WHAT IS NEEDED: Once you find the line with "pvArityTable.lookup name = some" in the data that follows, repeat it and every line after it exactly, through the line with "decide) (by decide)]; simp)]".

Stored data
------------------------------------
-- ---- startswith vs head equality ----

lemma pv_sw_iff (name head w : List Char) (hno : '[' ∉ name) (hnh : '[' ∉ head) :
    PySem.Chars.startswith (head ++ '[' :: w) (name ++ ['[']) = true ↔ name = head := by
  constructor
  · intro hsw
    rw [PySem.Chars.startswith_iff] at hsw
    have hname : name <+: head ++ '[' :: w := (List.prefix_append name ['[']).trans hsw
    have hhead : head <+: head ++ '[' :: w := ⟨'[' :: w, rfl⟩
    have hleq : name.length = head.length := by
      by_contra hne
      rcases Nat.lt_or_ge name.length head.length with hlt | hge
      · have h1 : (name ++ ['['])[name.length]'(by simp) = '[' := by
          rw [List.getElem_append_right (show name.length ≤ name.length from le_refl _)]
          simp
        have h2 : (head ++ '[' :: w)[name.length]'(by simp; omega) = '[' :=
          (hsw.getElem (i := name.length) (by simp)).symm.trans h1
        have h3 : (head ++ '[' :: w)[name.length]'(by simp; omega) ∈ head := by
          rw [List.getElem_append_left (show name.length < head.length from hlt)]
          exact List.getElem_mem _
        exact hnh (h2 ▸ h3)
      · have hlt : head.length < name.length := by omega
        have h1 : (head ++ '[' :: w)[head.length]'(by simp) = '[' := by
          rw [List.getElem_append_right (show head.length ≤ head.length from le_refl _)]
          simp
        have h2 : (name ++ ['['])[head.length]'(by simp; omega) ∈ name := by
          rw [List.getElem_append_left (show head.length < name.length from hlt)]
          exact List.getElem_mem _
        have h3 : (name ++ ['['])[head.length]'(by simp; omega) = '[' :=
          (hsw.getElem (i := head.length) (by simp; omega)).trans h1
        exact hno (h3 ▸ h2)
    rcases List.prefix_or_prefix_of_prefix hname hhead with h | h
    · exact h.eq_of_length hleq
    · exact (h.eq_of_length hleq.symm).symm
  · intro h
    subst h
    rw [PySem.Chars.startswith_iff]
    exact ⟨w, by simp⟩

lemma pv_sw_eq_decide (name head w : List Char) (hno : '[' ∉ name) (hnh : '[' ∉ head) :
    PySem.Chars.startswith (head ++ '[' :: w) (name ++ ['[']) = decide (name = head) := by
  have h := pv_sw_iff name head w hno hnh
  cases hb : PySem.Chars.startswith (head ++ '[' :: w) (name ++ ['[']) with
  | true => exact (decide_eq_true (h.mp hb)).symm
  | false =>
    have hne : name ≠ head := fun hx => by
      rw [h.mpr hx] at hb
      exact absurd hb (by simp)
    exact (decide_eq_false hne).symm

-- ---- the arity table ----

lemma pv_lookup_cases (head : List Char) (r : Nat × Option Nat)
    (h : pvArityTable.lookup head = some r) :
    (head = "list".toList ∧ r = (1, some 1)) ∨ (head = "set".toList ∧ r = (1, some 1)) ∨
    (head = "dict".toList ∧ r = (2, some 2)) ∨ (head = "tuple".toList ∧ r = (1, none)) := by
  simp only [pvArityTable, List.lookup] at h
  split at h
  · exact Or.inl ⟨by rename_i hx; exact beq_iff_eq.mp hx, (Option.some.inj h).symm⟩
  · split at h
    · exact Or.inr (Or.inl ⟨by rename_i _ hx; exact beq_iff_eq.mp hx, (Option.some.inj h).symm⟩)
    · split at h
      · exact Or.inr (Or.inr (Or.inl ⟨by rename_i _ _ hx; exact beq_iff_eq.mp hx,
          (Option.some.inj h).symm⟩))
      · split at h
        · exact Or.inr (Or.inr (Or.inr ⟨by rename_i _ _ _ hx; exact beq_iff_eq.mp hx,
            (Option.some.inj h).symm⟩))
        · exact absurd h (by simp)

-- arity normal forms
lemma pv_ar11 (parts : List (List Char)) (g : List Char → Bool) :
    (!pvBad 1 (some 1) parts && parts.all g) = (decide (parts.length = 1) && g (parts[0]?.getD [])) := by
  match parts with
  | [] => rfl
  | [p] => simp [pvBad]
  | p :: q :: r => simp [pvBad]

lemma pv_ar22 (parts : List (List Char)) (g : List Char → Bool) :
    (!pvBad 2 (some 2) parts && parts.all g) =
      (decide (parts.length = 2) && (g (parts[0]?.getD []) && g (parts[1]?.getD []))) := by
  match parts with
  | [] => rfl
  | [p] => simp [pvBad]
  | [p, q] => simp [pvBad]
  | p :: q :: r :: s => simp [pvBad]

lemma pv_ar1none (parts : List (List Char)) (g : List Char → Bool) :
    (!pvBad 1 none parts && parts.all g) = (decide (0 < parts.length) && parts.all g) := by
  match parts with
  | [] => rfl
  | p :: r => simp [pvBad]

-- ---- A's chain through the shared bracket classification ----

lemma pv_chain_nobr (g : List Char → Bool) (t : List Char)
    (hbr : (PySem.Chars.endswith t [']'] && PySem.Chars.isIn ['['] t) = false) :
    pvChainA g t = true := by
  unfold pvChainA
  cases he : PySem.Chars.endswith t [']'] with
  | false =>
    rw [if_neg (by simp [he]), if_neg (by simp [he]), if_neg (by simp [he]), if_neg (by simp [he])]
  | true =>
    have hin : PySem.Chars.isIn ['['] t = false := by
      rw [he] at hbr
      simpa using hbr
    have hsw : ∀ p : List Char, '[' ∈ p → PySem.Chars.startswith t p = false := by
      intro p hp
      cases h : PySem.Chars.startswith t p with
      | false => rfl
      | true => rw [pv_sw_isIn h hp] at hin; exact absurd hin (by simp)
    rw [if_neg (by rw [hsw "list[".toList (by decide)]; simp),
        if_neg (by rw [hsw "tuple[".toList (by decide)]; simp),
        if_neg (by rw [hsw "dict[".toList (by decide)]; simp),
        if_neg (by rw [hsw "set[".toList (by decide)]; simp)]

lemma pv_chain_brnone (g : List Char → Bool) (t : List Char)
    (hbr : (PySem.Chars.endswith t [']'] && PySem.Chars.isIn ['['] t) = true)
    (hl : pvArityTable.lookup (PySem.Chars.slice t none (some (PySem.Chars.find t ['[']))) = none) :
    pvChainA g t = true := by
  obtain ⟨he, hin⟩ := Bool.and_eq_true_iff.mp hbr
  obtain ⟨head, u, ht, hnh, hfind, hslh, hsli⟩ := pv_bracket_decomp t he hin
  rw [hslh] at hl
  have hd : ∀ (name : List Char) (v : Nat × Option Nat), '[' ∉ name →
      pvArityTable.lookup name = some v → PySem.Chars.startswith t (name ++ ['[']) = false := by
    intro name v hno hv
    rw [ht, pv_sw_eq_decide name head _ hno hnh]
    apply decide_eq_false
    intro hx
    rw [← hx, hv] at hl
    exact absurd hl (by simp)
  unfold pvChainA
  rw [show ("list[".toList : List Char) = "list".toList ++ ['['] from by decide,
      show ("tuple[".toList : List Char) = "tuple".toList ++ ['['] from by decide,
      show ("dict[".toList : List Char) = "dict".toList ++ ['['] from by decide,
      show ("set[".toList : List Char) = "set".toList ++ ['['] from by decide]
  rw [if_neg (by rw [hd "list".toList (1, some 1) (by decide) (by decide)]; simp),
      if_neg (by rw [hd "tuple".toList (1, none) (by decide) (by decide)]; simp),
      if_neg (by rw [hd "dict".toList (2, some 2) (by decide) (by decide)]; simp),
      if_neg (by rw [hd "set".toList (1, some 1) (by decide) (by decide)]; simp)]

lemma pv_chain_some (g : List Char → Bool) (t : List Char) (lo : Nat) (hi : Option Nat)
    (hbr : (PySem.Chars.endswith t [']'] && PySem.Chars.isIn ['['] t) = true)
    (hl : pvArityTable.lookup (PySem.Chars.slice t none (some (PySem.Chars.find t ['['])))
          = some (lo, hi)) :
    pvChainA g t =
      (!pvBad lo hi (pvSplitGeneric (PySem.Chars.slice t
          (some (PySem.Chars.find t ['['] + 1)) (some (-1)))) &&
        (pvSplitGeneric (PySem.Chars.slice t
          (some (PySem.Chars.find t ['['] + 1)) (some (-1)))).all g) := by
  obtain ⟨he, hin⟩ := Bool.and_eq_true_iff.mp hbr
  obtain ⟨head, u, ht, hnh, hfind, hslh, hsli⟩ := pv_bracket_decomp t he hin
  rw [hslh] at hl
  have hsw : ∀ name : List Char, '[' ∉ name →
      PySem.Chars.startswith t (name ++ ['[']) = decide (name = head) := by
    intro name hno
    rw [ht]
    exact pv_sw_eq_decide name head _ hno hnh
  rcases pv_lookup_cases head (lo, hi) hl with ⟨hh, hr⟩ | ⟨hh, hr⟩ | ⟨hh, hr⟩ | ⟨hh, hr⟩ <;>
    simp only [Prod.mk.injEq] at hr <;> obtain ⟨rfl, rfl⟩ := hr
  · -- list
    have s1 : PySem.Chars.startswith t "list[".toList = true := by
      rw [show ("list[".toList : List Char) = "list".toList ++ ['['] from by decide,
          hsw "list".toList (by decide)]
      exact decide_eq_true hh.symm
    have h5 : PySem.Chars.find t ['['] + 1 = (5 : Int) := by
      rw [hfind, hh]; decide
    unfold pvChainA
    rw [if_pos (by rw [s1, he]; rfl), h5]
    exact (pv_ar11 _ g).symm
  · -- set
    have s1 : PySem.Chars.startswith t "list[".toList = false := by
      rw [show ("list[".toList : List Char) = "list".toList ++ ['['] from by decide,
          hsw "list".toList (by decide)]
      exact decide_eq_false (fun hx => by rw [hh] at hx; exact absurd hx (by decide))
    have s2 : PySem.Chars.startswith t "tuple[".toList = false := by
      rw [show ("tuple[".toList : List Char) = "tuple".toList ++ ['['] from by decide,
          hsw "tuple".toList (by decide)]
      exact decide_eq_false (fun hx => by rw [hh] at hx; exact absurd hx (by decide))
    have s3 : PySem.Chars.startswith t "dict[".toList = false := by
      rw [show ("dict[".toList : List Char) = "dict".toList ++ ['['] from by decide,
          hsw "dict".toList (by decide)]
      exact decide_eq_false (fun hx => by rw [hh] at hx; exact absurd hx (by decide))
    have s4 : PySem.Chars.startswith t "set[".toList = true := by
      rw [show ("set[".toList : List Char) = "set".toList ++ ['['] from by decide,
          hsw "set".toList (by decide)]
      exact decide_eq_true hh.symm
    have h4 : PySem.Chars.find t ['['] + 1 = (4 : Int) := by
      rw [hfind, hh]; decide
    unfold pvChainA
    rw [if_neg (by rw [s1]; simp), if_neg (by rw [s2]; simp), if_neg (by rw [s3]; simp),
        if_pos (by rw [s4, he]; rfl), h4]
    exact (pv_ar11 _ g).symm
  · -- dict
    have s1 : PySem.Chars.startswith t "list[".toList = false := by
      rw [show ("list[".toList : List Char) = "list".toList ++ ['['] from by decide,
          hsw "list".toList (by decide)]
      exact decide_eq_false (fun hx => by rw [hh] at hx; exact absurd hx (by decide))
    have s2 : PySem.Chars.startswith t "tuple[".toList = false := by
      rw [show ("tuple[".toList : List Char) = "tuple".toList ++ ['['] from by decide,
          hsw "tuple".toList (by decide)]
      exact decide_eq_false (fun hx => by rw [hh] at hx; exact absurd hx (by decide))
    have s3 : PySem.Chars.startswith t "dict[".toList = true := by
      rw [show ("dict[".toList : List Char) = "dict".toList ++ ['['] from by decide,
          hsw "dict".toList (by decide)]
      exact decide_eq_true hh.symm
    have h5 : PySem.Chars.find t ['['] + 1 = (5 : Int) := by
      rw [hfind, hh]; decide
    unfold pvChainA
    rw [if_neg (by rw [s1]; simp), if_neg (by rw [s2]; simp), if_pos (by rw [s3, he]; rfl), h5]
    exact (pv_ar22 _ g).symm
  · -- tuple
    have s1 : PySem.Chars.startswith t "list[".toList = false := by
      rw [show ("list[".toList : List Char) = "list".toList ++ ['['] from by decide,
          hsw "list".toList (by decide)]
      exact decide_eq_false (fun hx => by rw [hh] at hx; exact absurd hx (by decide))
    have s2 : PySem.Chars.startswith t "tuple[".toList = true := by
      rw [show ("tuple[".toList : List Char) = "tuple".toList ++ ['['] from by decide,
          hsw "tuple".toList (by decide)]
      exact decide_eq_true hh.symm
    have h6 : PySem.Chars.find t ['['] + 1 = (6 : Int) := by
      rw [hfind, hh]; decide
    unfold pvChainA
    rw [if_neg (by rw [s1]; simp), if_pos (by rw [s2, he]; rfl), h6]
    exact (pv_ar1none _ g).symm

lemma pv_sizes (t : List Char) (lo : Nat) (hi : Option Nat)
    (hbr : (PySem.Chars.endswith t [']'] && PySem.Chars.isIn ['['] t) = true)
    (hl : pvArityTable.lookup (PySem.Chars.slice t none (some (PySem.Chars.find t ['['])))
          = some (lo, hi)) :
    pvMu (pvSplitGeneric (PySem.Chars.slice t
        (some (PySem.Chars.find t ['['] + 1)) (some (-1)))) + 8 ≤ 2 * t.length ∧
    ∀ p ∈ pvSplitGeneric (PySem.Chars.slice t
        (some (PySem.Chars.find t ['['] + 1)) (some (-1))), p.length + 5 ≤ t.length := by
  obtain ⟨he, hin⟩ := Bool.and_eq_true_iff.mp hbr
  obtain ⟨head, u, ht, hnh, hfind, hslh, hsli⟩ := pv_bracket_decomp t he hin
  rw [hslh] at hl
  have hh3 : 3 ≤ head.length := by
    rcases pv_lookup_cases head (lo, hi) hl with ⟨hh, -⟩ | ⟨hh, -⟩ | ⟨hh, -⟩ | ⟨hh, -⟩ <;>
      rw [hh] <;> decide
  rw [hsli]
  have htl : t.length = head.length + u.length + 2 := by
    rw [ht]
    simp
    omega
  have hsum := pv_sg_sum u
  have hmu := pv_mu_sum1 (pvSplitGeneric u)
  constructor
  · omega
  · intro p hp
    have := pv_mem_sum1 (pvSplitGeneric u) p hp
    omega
------------------------------------
ANSWER TO THE EXERCISE:
      pvArityTable.lookup name = some v → PySem.Chars.startswith t (name ++ ['[']) = false := by
    intro name v hno hv
    rw [ht, pv_sw_eq_decide name head _ hno hnh]
    apply decide_eq_false
    intro hx
    rw [← hx, hv] at hl
    exact absurd hl (by simp)
  unfold pvChainA
  rw [show ("list[".toList : List Char) = "list".toList ++ ['['] from by decide,
      show ("tuple[".toList : List Char) = "tuple".toList ++ ['['] from by decide,
      show ("dict[".toList : List Char) = "dict".toList ++ ['['] from by decide,
      show ("set[".toList : List Char) = "set".toList ++ ['['] from by decide]
  rw [if_neg (by rw [hd "list".toList (1, some 1) (by decide) (by decide)]; simp),
      if_neg (by rw [hd "tuple".toList (1, none) (by decide) (by decide)]; simp),
      if_neg (by rw [hd "dict".toList (2, some 2) (by decide) (by decide)]; simp),
      if_neg (by rw [hd "set".toList (1, some 1) (by decide) (by decide)]; simp)]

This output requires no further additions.